И, будто на какой-то невидимой волне уловив мысли Катукова, Гусаковский принимается наставлять опытного командира саперного батальона, грудь которого украшают пять орденов и четыре нашивки за ранения.

— Саперы и автоматчики должны провести танки между дотами. Ваша задача — не только разминировать поля, но обозначить проходы в них световыми точками.

— А где же я эти световые точки возьму?

Надо сказать, что маневр бригады Гусаковского был задуман с той рассчитанной дерзостью, которую взбешенный неудачами Гудериан однажды назвал в приказе «гусарскими выходками» советских танкистов. Наши танки должны были атаковать готовый к обороне укрепрайон на полном ходу и, главное, ночью. Танковая атака в темноте вообще считалась делом трудным, а штурм танками У Ра — и вовсе невозможным. Вот в этой комбинации мы и видели залог неожиданности маневра для противника и, следовательно, нашего успеха. Но как пройти полосу минных полей в густом мраке? Даже если саперы и сделают основательные проходы — как ввести туда танки и не дать им сбиться с курса? Ведь боевые машины пойдут под сильнейшим встречным огнем противника!

Бабаджанян подсел поближе ко мне.

— Большая просьба! Из познаньских запасов дайте немножко фонариков, а?

— Для Гусаковского тыщу не пожалею, а тебе в личное пользование один дам, пожалуй. Так и быть, по старому знакомству! [248]

— Благодарю, — сияет вполне удовлетворенный таким вариантом Армо.

Огромные запасы фонариков наша армия нашла в районе патронного завода южнее Познани. Я тотчас прибрал их к рукам.

— Я уже придумал, как пользоваться! — жарко шепчет Бабаджанян.— Саперы зажгут зелененький огонек, станут по краям прохода, к противнику лицом, а фонарик повесят себе на пояс сзади. Наши танки «зеленой улицей» пройдут, а гитлеровцы ничего не увидят: огонек будет телом прикрыт. А на танки сзади прицепим красный огонек, чтоб не побились в проходе. Просто и хорошо, дешево и сердито! Так где же фонарики? Помазнев, иди сюда, член Военного совета вам фонариков дарит, надо немедленно посылать за ними грузовик.

— Не волнуйся, пятьсот штук получите здесь же, сразу после окончания совещания. Позвоню Конькову, и вам сюда подвезут из резерва.

Еле видными штрихами, сберегая драгоценную карту, Гусаковский наносит окончательный маршрут движения своей бригады.

— Эти доты — орудийные,— показывает он командиру саперов,— они могут расстреливать танки. Ваша задача — подорвать их! Взрывчатка и люди у вас готовы?

Тот усердно кивает головой: все в порядке. Михаил Ефимович не выдерживает: встает за плечом у Гусаковского и начинает пристально разглядывать обозначенные с немецкой пунктуальностью доты, дзоты, минные поля и все прочие сюрпризы УРа.
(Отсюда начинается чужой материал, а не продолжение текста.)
-- pv_equiv track=rewrite | github.com/MattYoon/Algorithm-Practice | 2-prefix_sum/c1285B.py | solve
-- ===== SOURCE A (Python) =====
-- def solve(a):
--     sum1, sum2 = 0, 0
--     for i in range(len(a)):
--         sum1 += a[i]
--         sum2 += a[len(a) - i - 1]
--         if sum1 <= 0:
--             return False
--         if sum2 <= 0:
--             return False
--     return True
-- ===== SOURCE B (Python) =====
-- def solve(a):
--     # Build the prefix-sum array once; every suffix sum equals the total minus a
--     # proper prefix sum, so the answer reduces to two extremum comparisons:
--     # the minimum prefix sum must be positive (forward direction) and the
--     # maximum of zero and the proper prefix sums must be below the total (backward).
--     p, s = [], 0
--     for x in a:
--         s += x
--         p.append(s)
--     if not p:
--         return True
--     return min(p) > 0 and max([0] + p[:-1]) < p[-1]
-- ===== Notes on version B (the rewrite author's own statement) =====
-- stated objective: alternative
-- what changed: Instead of A's interleaved dual-direction running-sum loop with early returns, B materialises the prefix-sum array once and reduces both directions to two extremum comparisons (minimum of the prefix sums positive; maximum of zero and the proper prefix sums below the total), using the identity that every suffix sum equals the total minus a proper prefix sum.
import Mathlib
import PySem

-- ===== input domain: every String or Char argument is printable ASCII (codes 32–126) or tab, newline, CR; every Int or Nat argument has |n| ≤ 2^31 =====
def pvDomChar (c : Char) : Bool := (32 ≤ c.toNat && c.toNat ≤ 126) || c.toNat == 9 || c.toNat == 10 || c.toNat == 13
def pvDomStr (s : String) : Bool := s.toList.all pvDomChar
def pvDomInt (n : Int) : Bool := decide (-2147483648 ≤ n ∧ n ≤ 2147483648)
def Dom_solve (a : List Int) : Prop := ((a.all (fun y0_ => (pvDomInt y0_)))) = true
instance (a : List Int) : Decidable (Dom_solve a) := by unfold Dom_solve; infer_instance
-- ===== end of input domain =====

-- B replaces A's interleaved dual-direction running-sum loop by one prefix-sum array and two
-- extremum comparisons (min(p) > 0, max([0]+p[:-1]) < p[-1]), via suffix sum = total - prefix sum.

-- ===== PORT A =====
-- A's for-loop over range(len(a)) with early returns, as index recursion over i.
def solveLoop (a : List Int) (n : Nat) (i : Nat) (s1 s2 : Int) : Bool :=
  if h : i < n then
    let s1' := s1 + (PySem.List.pyGet? a (i : Int)).getD 0
    let s2' := s2 + (PySem.List.pyGet? a ((n : Int) - (i : Int) - 1)).getD 0
    if s1' ≤ 0 then false
    else if s2' ≤ 0 then false
    else solveLoop a n (i + 1) s1' s2'
  else true
termination_by n - i

def solve (a : List Int) : Bool := solveLoop a a.length 0 0 0

-- ===== PORT B =====
-- Source B: build the prefix-sum list p, then 'not p' guard and the two extremum comparisons.
def solve_alt (a : List Int) : Bool :=
  let st := a.foldl (fun (st : List Int × Int) x => (st.1 ++ [st.2 + x], st.2 + x)) ([], 0)
  let p := st.1
  if p = [] then true
  else decide (0 < (PySem.List.min? p (fun y => y)).getD 0) &&
       decide ((PySem.List.max? (0 :: PySem.List.slice p none (some (-1))) (fun y => y)).getD 0
                 < (PySem.List.pyGet? p (-1)).getD 0)

-- ===== PRECONDITION & SPEC =====
def Spec_solve (a : List Int) (out : Bool) : Prop := out = solve_alt a
instance (a : List Int) (out : Bool) : Decidable (Spec_solve a out) := by unfold Spec_solve; infer_instance

-- ===== CLAIM (what is proved, stated in full; the proofs are below) =====
def Claim_equal_solve : Prop := ∀ (a : List Int), Dom_solve a → Spec_solve a (solve a)

-- ===== LEMMAS AND PROOFS =====

-- proof-side helper: the list of running prefix sums starting from s
def prefixList (s : Int) : List Int → List Int
  | [] => []
  | x :: xs => (s + x) :: prefixList (s + x) xs

-- proof-side helper: "all prefix sums from s stay positive" as an early-exit loop (A's shape)
def okP (s : Int) : List Int → Bool
  | [] => true
  | x :: xs => if s + x ≤ 0 then false else okP (s + x) xs

theorem solveLoop_eq (a : List Int) (i : Nat) (s1 s2 : Int) (hi : i ≤ a.length) :
    solveLoop a a.length i s1 s2 =
      (okP s1 (a.drop i) && okP s2 (a.reverse.drop i)) := by
  induction hn : a.length - i generalizing i s1 s2 with
  | zero =>
    have : i = a.length := by omega
    subst this
    rw [solveLoop]
    simp [okP, List.drop_eq_nil_of_le]
  | succ k ih =>
    have h : i < a.length := by omega
    have h' : i < a.reverse.length := by simpa using h
    rw [solveLoop]
    rw [dif_pos h]
    have e1 : (PySem.List.pyGet? a (i : Int)).getD 0 = a[i] := by
      rw [PySem.List.pyGet?_natCast]
      simp [List.getElem?_eq_getElem h]
    have e2 : (PySem.List.pyGet? a ((a.length : Int) - (i : Int) - 1)).getD 0 = a.reverse[i] := by
      have hcast : ((a.length : Int) - (i : Int) - 1) = ((a.length - i - 1 : Nat) : Int) := by
        omega
      rw [hcast, PySem.List.pyGet?_natCast]
      have hlt : a.length - i - 1 < a.length := by omega
      rw [List.getElem?_eq_getElem hlt]
      simp [List.getElem_reverse]
      congr 1
      omega
    have d1 : a.drop i = a[i] :: a.drop (i + 1) := List.drop_eq_getElem_cons h
    have d2 : a.reverse.drop i = a.reverse[i] :: a.reverse.drop (i + 1) :=
      List.drop_eq_getElem_cons h'
    rw [d1, d2]
    simp only [okP]
    rw [e1, e2, ih (i + 1) (s1 + a[i]) (s2 + a.reverse[i]) (by omega) (by omega)]
    split_ifs with c1 c2 <;> simp [*]

theorem foldl_build (xs : List Int) (acc : List Int) (s : Int) :
    xs.foldl (fun (st : List Int × Int) x => (st.1 ++ [st.2 + x], st.2 + x)) (acc, s) =
      (acc ++ prefixList s xs, s + xs.sum) := by
  induction xs generalizing acc s with
  | nil => simp [prefixList]
  | cons x xs ih => simp [prefixList, ih, List.append_assoc]; ring

theorem prefixList_eq_map (xs : List Int) (s : Int) :
    prefixList s xs = (List.range xs.length).map (fun i => s + (xs.take (i + 1)).sum) := by
  induction xs generalizing s with
  | nil => simp [prefixList]
  | cons x xs ih =>
    simp only [prefixList, List.length_cons, List.range_succ_eq_map, List.map_cons, List.map_map]
    refine List.cons_eq_cons.mpr ⟨by simp, ?_⟩
    rw [ih (s + x)]
    apply List.map_congr_left
    intro i _
    simp [Function.comp, List.take_succ_cons, add_assoc]

theorem okP_iff (xs : List Int) (s : Int) :
    okP s xs = true ↔ ∀ y ∈ prefixList s xs, 0 < y := by
  induction xs generalizing s with
  | nil => simp [okP, prefixList]
  | cons x xs ih =>
    simp only [okP, prefixList, List.mem_cons]
    split_ifs with h
    · constructor
      · intro hc; exact absurd hc (by simp)
      · intro hall; exfalso; have := hall (s + x) (Or.inl rfl); omega
    · rw [ih (s + x)]
      constructor
      · rintro hall y (rfl | hy)
        · omega
        · exact hall y hy
      · intro hall y hy; exact hall y (Or.inr hy)

theorem take_reverse_sum (xs : List Int) (k : Nat) (_hk : k ≤ xs.length) :
    (xs.reverse.take k).sum = xs.sum - (xs.take (xs.length - k)).sum := by
  have h1 : xs.reverse.take k = (xs.drop (xs.length - k)).reverse := by
    rw [List.take_reverse]
  rw [h1, List.sum_reverse]
  have := List.sum_take_add_sum_drop xs (xs.length - k)
  omega

-- both directions reduced to: every proper prefix sum is strictly below the total
theorem rev_side_iff (a : List Int) :
    (∀ y ∈ prefixList 0 a.reverse, 0 < y) ↔
      ∀ j, j < a.length → (a.take j).sum < a.sum := by
  rw [prefixList_eq_map]
  simp only [List.mem_map, List.mem_range, List.length_reverse]
  constructor
  · intro hall j hj
    have := hall (0 + (a.reverse.take (a.length - j - 1 + 1)).sum)
      ⟨a.length - j - 1, by omega, rfl⟩
    rw [take_reverse_sum a _ (by omega)] at this
    have hj' : a.length - (a.length - j - 1 + 1) = j := by omega
    rw [hj'] at this
    omega
  · rintro hall y ⟨i, hi, rfl⟩
    rw [take_reverse_sum a _ (by omega)]
    have := hall (a.length - (i + 1)) (by omega)
    omega

theorem q_side_iff (a : List Int) (h : a ≠ []) :
    (∀ z ∈ 0 :: (prefixList 0 a).dropLast, z < a.sum) ↔
      ∀ j, j < a.length → (a.take j).sum < a.sum := by
  have hd : (prefixList 0 a).dropLast =
      (List.range (a.length - 1)).map (fun i => 0 + (a.take (i + 1)).sum) := by
    rw [prefixList_eq_map, List.dropLast_eq_take]
    rw [List.length_map, List.length_range, ← List.map_take, List.take_range]
    congr 2
    omega
  rw [hd]
  simp only [List.mem_cons, List.mem_map, List.mem_range]
  have hn : 0 < a.length := List.length_pos_of_ne_nil h
  constructor
  · intro hall j hj
    rcases Nat.eq_zero_or_pos j with rfl | hj0
    · have := hall 0 (Or.inl rfl); simpa using this
    · have := hall (0 + (a.take j).sum) (Or.inr ⟨j - 1, by omega, by rw [show j - 1 + 1 = j by omega]⟩)
      omega
  · rintro hall z (rfl | ⟨i, hi, rfl⟩)
    · have := hall 0 hn; simpa using this
    · have := hall (i + 1) (by omega); omega

theorem prefixList_length (xs : List Int) (s : Int) :
    (prefixList s xs).length = xs.length := by
  rw [prefixList_eq_map]; simp

theorem prefixList_getLast? (a : List Int) (h : a ≠ []) :
    (prefixList 0 a).getLast? = some a.sum := by
  rw [prefixList_eq_map]
  have hn : 0 < a.length := List.length_pos_of_ne_nil h
  rw [List.getLast?_eq_getElem?]
  simp only [List.length_map, List.length_range]
  rw [List.getElem?_map]
  rw [List.getElem?_range (by omega)]
  simp [List.take_of_length_le (by omega : a.length ≤ a.length - 1 + 1)]

-- ===== VERDICT (by name: the statement is the Claim_ definition above) =====
theorem solve_spec : Claim_equal_solve := by
  intro a _
  unfold Spec_solve solve solve_alt
  rw [solveLoop_eq a 0 0 0 (by omega)]
  simp only [List.drop_zero, foldl_build, List.nil_append]
  rcases eq_or_ne a [] with rfl | h
  · simp [prefixList, okP]
  · have hp : prefixList 0 a ≠ [] := by
      intro hc
      have := prefixList_length a 0
      rw [hc] at this
      exact h (List.eq_nil_of_length_eq_zero this.symm)
    rw [if_neg hp]
    -- min side
    obtain ⟨m, hm⟩ : ∃ m, PySem.List.min? (prefixList 0 a) (fun y => y) = some m := by
      rcases he : PySem.List.min? (prefixList 0 a) (fun y => y) with _ | m
      · rw [PySem.List.min?_eq_none_iff] at he; exact absurd he hp
      · exact ⟨m, rfl⟩
    have hmmem := PySem.List.min?_mem hm
    have hmmin := PySem.List.min?_isMin hm
    -- max side
    rw [PySem.List.slice_to_neg_one]
    obtain ⟨M, hM⟩ : ∃ M, PySem.List.max? (0 :: (prefixList 0 a).dropLast) (fun y => y) = some M := by
      rcases he : PySem.List.max? (0 :: (prefixList 0 a).dropLast) (fun y => y) with _ | M
      · rw [PySem.List.max?_eq_none_iff] at he; simp at he
      · exact ⟨M, rfl⟩
    have hMmem := PySem.List.max?_mem hM
    have hMmax := PySem.List.max?_isMax hM
    rw [PySem.List.pyGet?_neg_one, prefixList_getLast? a h, hm, hM]
    simp only [Option.getD_some]
    have hfwd : okP 0 a = decide (0 < m) := by
      rw [Bool.eq_iff_iff, okP_iff, decide_eq_true_iff]
      constructor
      · intro hall; exact hall m hmmem
      · intro h0 y hy; exact lt_of_lt_of_le h0 (hmmin y hy)
    have hrev : okP 0 a.reverse = decide (M < a.sum) := by
      rw [Bool.eq_iff_iff, okP_iff, decide_eq_true_iff]
      rw [rev_side_iff, ← q_side_iff a h]
      constructor
      · intro hall; exact hall M hMmem
      · intro h0 z hz; exact lt_of_le_of_lt (hMmax z hz) h0
    rw [hfwd, hrev]
    rfl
— Ну и рай! — цедит сквозь зубы. — Гитлера бы наперед пускать через этот рай!

Иосиф Ираклиевич обращается к людям с последним наставлением:

— Разведку вести широким фронтом, особенно на флангах. Сделайте все, чтобы сохранить силы и успеть пройти УР в течение ночи: учтите, что впереди нас ждут тяжелые бои с резервами противника. У него на подходе резервы. Рейд необыкновенный! Задача — разрубить кинжалом УР, а уж корпус сумеет доломать остальное. [249]

Катуков нетерпеливо говорит:

— Иногда требуется молотобоец для вскрытия вражеской обороны. А сейчас достаточно умелого слесаря, чтобы подобрать отмычку к бетонированной двери и взломать замок...

Уже уверенный в успехе операции, он достает цветной огрызок и резко обводит тоненькие пометки Гусаковского, обозначавшие расположение саперов, самоходчиков, «катюш». Чего там беречь карту, которая через какие-нибудь двое суток станет только памяткой еще одного минувшего боя?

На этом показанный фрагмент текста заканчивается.